*** Opening Records provided ***

-- pv_equiv track=rewrite | github.com/Yeounui/Study | Assignments/Informatics/Tutoring/Practice/Cellophane.py | purple
-- ===== SOURCE A (Python) =====
-- def purple(givenlist):
--     redcover = list()
--     bluecover = list()
--     marked = 0
--     for atuple in givenlist:
--         if atuple[-1] == 'R':
--             redcover.append(atuple[:-1])
--         else:
--             bluecover.append(atuple[:-1])
--     for redsquare in redcover:
--         redrowlist = [x for x in range(redsquare[0], redsquare[0]+redsquare[2])]
--         redcolumnlist = [x for x in range(redsquare[1], redsquare[1]+redsquare[3])]
--         for bluesquare in bluecover:
--             bluerowlist = [x for x in range(bluesquare[0], bluesquare[0]+bluesquare[2])]
--             bluecolumnlist = [x for x in range(bluesquare[1], bluesquare[1]+bluesquare[3])]
--             bluerowlist1 = list(bluerowlist)
--             bluecolumnlist1 = list(bluecolumnlist)
--             for rednumber in redrowlist:
--                 if rednumber in bluerowlist:
--                     bluerowlist.remove(rednumber)
--             rowlist = len(bluerowlist1) - len(bluerowlist)
--             for rednumber in redcolumnlist:
--                 if rednumber in bluecolumnlist:
--                     bluecolumnlist.remove(rednumber)
--             columnlist = len(bluecolumnlist1) - len(bluecolumnlist)
--             marked += (rowlist)*(columnlist)
--     return marked
-- ===== SOURCE B (Python) =====
-- def purple(givenlist):
--     reds = [t[:4] for t in givenlist if t[4] == 'R']
--     blues = [t[:4] for t in givenlist if t[4] != 'R']
--     total = 0
--     for (rx, ry, rw, rh) in reds:
--         for (bx, by, bw, bh) in blues:
--             ox = min(rx + rw, bx + bw) - max(rx, bx)
--             oy = min(ry + rh, by + bh) - max(ry, by)
--             if ox > 0 and oy > 0:
--                 total += ox * oy
--     return total
-- ===== Notes on version B (the rewrite author's own statement) =====
-- stated objective: faster
-- what changed: replaces building explicit coordinate index lists and removing matching indices one by one with a closed-form interval-intersection length per axis (max 0 (min of ends - max of starts))
import Mathlib
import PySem

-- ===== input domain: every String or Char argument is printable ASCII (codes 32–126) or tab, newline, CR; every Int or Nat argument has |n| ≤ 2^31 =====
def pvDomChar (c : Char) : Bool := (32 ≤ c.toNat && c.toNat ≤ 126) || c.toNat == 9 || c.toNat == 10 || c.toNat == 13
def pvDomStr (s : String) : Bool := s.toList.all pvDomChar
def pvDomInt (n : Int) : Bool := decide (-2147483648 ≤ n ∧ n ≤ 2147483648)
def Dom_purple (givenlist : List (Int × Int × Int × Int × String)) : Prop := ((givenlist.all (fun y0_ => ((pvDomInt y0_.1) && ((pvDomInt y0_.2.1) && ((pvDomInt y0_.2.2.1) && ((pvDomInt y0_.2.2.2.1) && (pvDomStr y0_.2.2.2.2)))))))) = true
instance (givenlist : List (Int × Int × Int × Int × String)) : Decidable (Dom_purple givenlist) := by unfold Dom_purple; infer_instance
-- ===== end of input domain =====

-- B changes the algorithm: the per-pair overlap is computed arithmetically as an interval-intersection
-- length per axis instead of building index lists and removing matched entries one by one.

-- ===== PORT A =====
-- 'for rednumber in redrowlist: if rednumber in bluerowlist: bluerowlist.remove(rednumber)'
def purpleRemoveLoop (red blue : List Int) : List Int :=
  red.foldl (fun l x => if l.contains x then (PySem.List.remove? l x).getD l else l) blue

-- body of the inner 'for bluesquare in bluecover' loop (redrowlist/redcolumnlist precomputed)
def purpleInner (redrowlist redcolumnlist : List Int) (marked : Int)
    (bluesquare : Int × Int × Int × Int) : Int :=
  let bluerowlist := PySem.List.pyRange bluesquare.1 (bluesquare.1 + bluesquare.2.2.1) 1
  let bluecolumnlist := PySem.List.pyRange bluesquare.2.1 (bluesquare.2.1 + bluesquare.2.2.2) 1
  let bluerowlist1 := bluerowlist
  let bluecolumnlist1 := bluecolumnlist
  let bluerowlist' := purpleRemoveLoop redrowlist bluerowlist
  let rowlist : Int := (bluerowlist1.length : Int) - (bluerowlist'.length : Int)
  let bluecolumnlist' := purpleRemoveLoop redcolumnlist bluecolumnlist
  let columnlist : Int := (bluecolumnlist1.length : Int) - (bluecolumnlist'.length : Int)
  marked + rowlist * columnlist

def purple (givenlist : List (Int × Int × Int × Int × String)) : Int :=
  let covers := givenlist.foldl
    (fun (acc : List (Int × Int × Int × Int) × List (Int × Int × Int × Int)) atuple =>
      if atuple.2.2.2.2 == "R" then
        (acc.1 ++ [(atuple.1, atuple.2.1, atuple.2.2.1, atuple.2.2.2.1)], acc.2)
      else
        (acc.1, acc.2 ++ [(atuple.1, atuple.2.1, atuple.2.2.1, atuple.2.2.2.1)]))
    ([], [])
  let redcover := covers.1
  let bluecover := covers.2
  redcover.foldl
    (fun marked redsquare =>
      let redrowlist := PySem.List.pyRange redsquare.1 (redsquare.1 + redsquare.2.2.1) 1
      let redcolumnlist := PySem.List.pyRange redsquare.2.1 (redsquare.2.1 + redsquare.2.2.2) 1
      bluecover.foldl (purpleInner redrowlist redcolumnlist) marked)
    0

-- ===== PORT B =====
def purple_alt (givenlist : List (Int × Int × Int × Int × String)) : Int :=
  let reds := (givenlist.filter (fun t => t.2.2.2.2 == "R")).map
    (fun t => (t.1, t.2.1, t.2.2.1, t.2.2.2.1))
  let blues := (givenlist.filter (fun t => ¬ (t.2.2.2.2 == "R"))).map
    (fun t => (t.1, t.2.1, t.2.2.1, t.2.2.2.1))
  reds.foldl
    (fun total r =>
      blues.foldl
        (fun total b =>
          let ox := min (r.1 + r.2.2.1) (b.1 + b.2.2.1) - max r.1 b.1
          let oy := min (r.2.1 + r.2.2.2) (b.2.1 + b.2.2.2) - max r.2.1 b.2.1
          if ox > 0 ∧ oy > 0 then total + ox * oy else total)
        total)
    0

-- ===== PRECONDITION & SPEC =====
def Spec_purple (givenlist : List (Int × Int × Int × Int × String)) (out : Int) : Prop := out = purple_alt givenlist
instance (givenlist : List (Int × Int × Int × Int × String)) (out : Int) : Decidable (Spec_purple givenlist out) := by unfold Spec_purple; infer_instance

-- ===== CLAIM (what is proved, stated in full; the proofs are below) =====
def Claim_equal_purple : Prop := ∀ (givenlist : List (Int × Int × Int × Int × String)), Dom_purple givenlist → Spec_purple givenlist (purple givenlist)

-- ===== LEMMAS AND PROOFS =====

-- the removal loop on a duplicate-free list is a filter
theorem purpleRemoveLoop_eq_filter (red : List Int) :
    ∀ blue : List Int, blue.Nodup →
      purpleRemoveLoop red blue = blue.filter (fun y => ¬ red.contains y) := by
  induction red with
  | nil => intro blue _; simp [purpleRemoveLoop]
  | cons x red ih =>
    intro blue hnd
    have hstep : (if blue.contains x then (PySem.List.remove? blue x).getD blue else blue)
        = blue.filter (fun y => y ≠ x) := by
      by_cases hx : x ∈ blue
      · rw [if_pos (by simpa using hx), PySem.List.remove?_eq_some_erase _ _ hx]
        simpa using hnd.erase_eq_filter x
      · rw [if_neg (by simpa using hx)]
        exact (List.filter_eq_self.mpr (fun y hy => by
          simp only [decide_eq_true_eq, ne_eq]; rintro rfl; exact hx hy)).symm
    have hcons : purpleRemoveLoop (x :: red) blue
        = purpleRemoveLoop red (blue.filter (fun y => y ≠ x)) := by
      unfold purpleRemoveLoop
      rw [List.foldl_cons, hstep]
    rw [hcons, ih _ (hnd.filter _), List.filter_filter]
    apply List.filter_congr
    intro y _
    simp only [List.contains_cons, decide_not, Bool.and_comm, ne_eq]
    cases h1 : (y == x) <;> cases h2 : red.contains y <;> simp_all

-- length of the intersection of two integer intervals, in closed form
theorem countP_pyRange_mem (a b c d : Int) :
    ((PySem.List.pyRange c d 1).countP
        (fun y => (PySem.List.pyRange a b 1).contains y))
      = (min b d - max a c).toNat := by
  have h : ∀ n : ℕ, ∀ c : Int, (d - c).toNat = n →
      ((PySem.List.pyRange c d 1).countP
          (fun y => (PySem.List.pyRange a b 1).contains y))
        = (min b d - max a c).toNat := by
    intro n
    induction n with
    | zero =>
      intro c hc
      rw [PySem.List.pyRange_one_eq_nil (a := c) (b := d) (by omega)]
      simp only [List.countP_nil]
      omega
    | succ n ih =>
      intro c hc
      rw [show PySem.List.pyRange c d 1 = c :: PySem.List.pyRange (c + 1) d 1 from
        PySem.List.pyRange_one_cons (by omega)]
      rw [List.countP_cons, ih (c + 1) (by omega)]
      by_cases hm : c ∈ PySem.List.pyRange a b 1
      · have hab := (PySem.List.mem_pyRange_one).1 hm
        simp [List.contains_eq_mem, hm]
        omega
      · have hab : ¬ (a ≤ c ∧ c < b) := fun h' => hm ((PySem.List.mem_pyRange_one).2 h')
        simp [List.contains_eq_mem, hm]
        omega
  exact h (d - c).toNat c rfl

-- A's per-axis removed-count equals the closed-form intersection length
theorem removed_count (a b c d : Int) :
    ((PySem.List.pyRange c d 1).length : Int)
        - ((purpleRemoveLoop (PySem.List.pyRange a b 1) (PySem.List.pyRange c d 1)).length : Int)
      = max 0 (min b d - max a c) := by
  rw [purpleRemoveLoop_eq_filter _ _ (PySem.List.nodup_pyRange_one (a := c) (b := d)),
    ← List.countP_eq_length_filter]
  have hsplit := List.length_eq_countP_add_countP
    (l := PySem.List.pyRange c d 1)
    (p := fun y => (PySem.List.pyRange a b 1).contains y)
  have hcount := countP_pyRange_mem a b c d
  have hlen : (PySem.List.pyRange c d 1).length = (d - c).toNat :=
    PySem.List.length_pyRange_one c d
  omega

-- the two per-pair contributions agree
theorem inner_eq (redsquare bluesquare : Int × Int × Int × Int) (marked : Int) :
    purpleInner (PySem.List.pyRange redsquare.1 (redsquare.1 + redsquare.2.2.1) 1)
        (PySem.List.pyRange redsquare.2.1 (redsquare.2.1 + redsquare.2.2.2) 1)
        marked bluesquare
      = (let ox := min (redsquare.1 + redsquare.2.2.1) (bluesquare.1 + bluesquare.2.2.1)
            - max redsquare.1 bluesquare.1
         let oy := min (redsquare.2.1 + redsquare.2.2.2) (bluesquare.2.1 + bluesquare.2.2.2)
            - max redsquare.2.1 bluesquare.2.1
         if ox > 0 ∧ oy > 0 then marked + ox * oy else marked) := by
  simp only [purpleInner, removed_count]
  set x := min (redsquare.1 + redsquare.2.2.1) (bluesquare.1 + bluesquare.2.2.1)
      - max redsquare.1 bluesquare.1 with hx
  set y := min (redsquare.2.1 + redsquare.2.2.2) (bluesquare.2.1 + bluesquare.2.2.2)
      - max redsquare.2.1 bluesquare.2.1 with hy
  by_cases hxy : x > 0 ∧ y > 0
  · rw [if_pos hxy]
    have h1 : max 0 x = x := by omega
    have h2 : max 0 y = y := by omega
    rw [h1, h2]
  · rw [if_neg hxy]
    have : max 0 x * max 0 y = 0 := by
      rcases not_and_or.1 hxy with h | h
      · have h0 : max 0 x = 0 := by omega
        rw [h0, zero_mul]
      · have h0 : max 0 y = 0 := by omega
        rw [h0, mul_zero]
    rw [this, add_zero]

-- A's classification pass builds (filter R, filter not-R)
theorem covers_eq (givenlist : List (Int × Int × Int × Int × String)) :
    ∀ accr accb : List (Int × Int × Int × Int),
    givenlist.foldl
      (fun (acc : List (Int × Int × Int × Int) × List (Int × Int × Int × Int)) atuple =>
        if atuple.2.2.2.2 == "R" then
          (acc.1 ++ [(atuple.1, atuple.2.1, atuple.2.2.1, atuple.2.2.2.1)], acc.2)
        else
          (acc.1, acc.2 ++ [(atuple.1, atuple.2.1, atuple.2.2.1, atuple.2.2.2.1)]))
      (accr, accb)
    = (accr ++ ((givenlist.filter (fun t => t.2.2.2.2 == "R")).map
          (fun t => (t.1, t.2.1, t.2.2.1, t.2.2.2.1))),
       accb ++ ((givenlist.filter (fun t => ¬ (t.2.2.2.2 == "R"))).map
          (fun t => (t.1, t.2.1, t.2.2.1, t.2.2.2.1)))) := by
  induction givenlist with
  | nil => intro accr accb; simp
  | cons t l ih =>
    intro accr accb
    rw [List.foldl_cons]
    by_cases ht : t.2.2.2.2 = "R"
    · rw [if_pos (by simpa using ht), ih]
      simp [ht]
    · rw [if_neg (by simpa using ht), ih]
      simp [ht]

-- ===== VERDICT (by name: the statement is the Claim_ definition above) =====
theorem purple_spec : Claim_equal_purple := by
  intro givenlist _
  show purple givenlist = purple_alt givenlist
  unfold purple purple_alt
  rw [covers_eq givenlist [] []]
  simp only [List.nil_append]
  apply PySem.List.foldl_congr_mem
  intro marked r _
  apply PySem.List.foldl_congr_mem
  intro m b _
  exact inner_eq r b m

*** Closing Records provided ***

Work instructions: Copy out exactly the lines that begin at the one with "intro marked r _" and end at the close of the material above; nothing else belongs in the answer.

Task answer:
  intro marked r _
  apply PySem.List.foldl_congr_mem
  intro m b _
  exact inner_eq r b m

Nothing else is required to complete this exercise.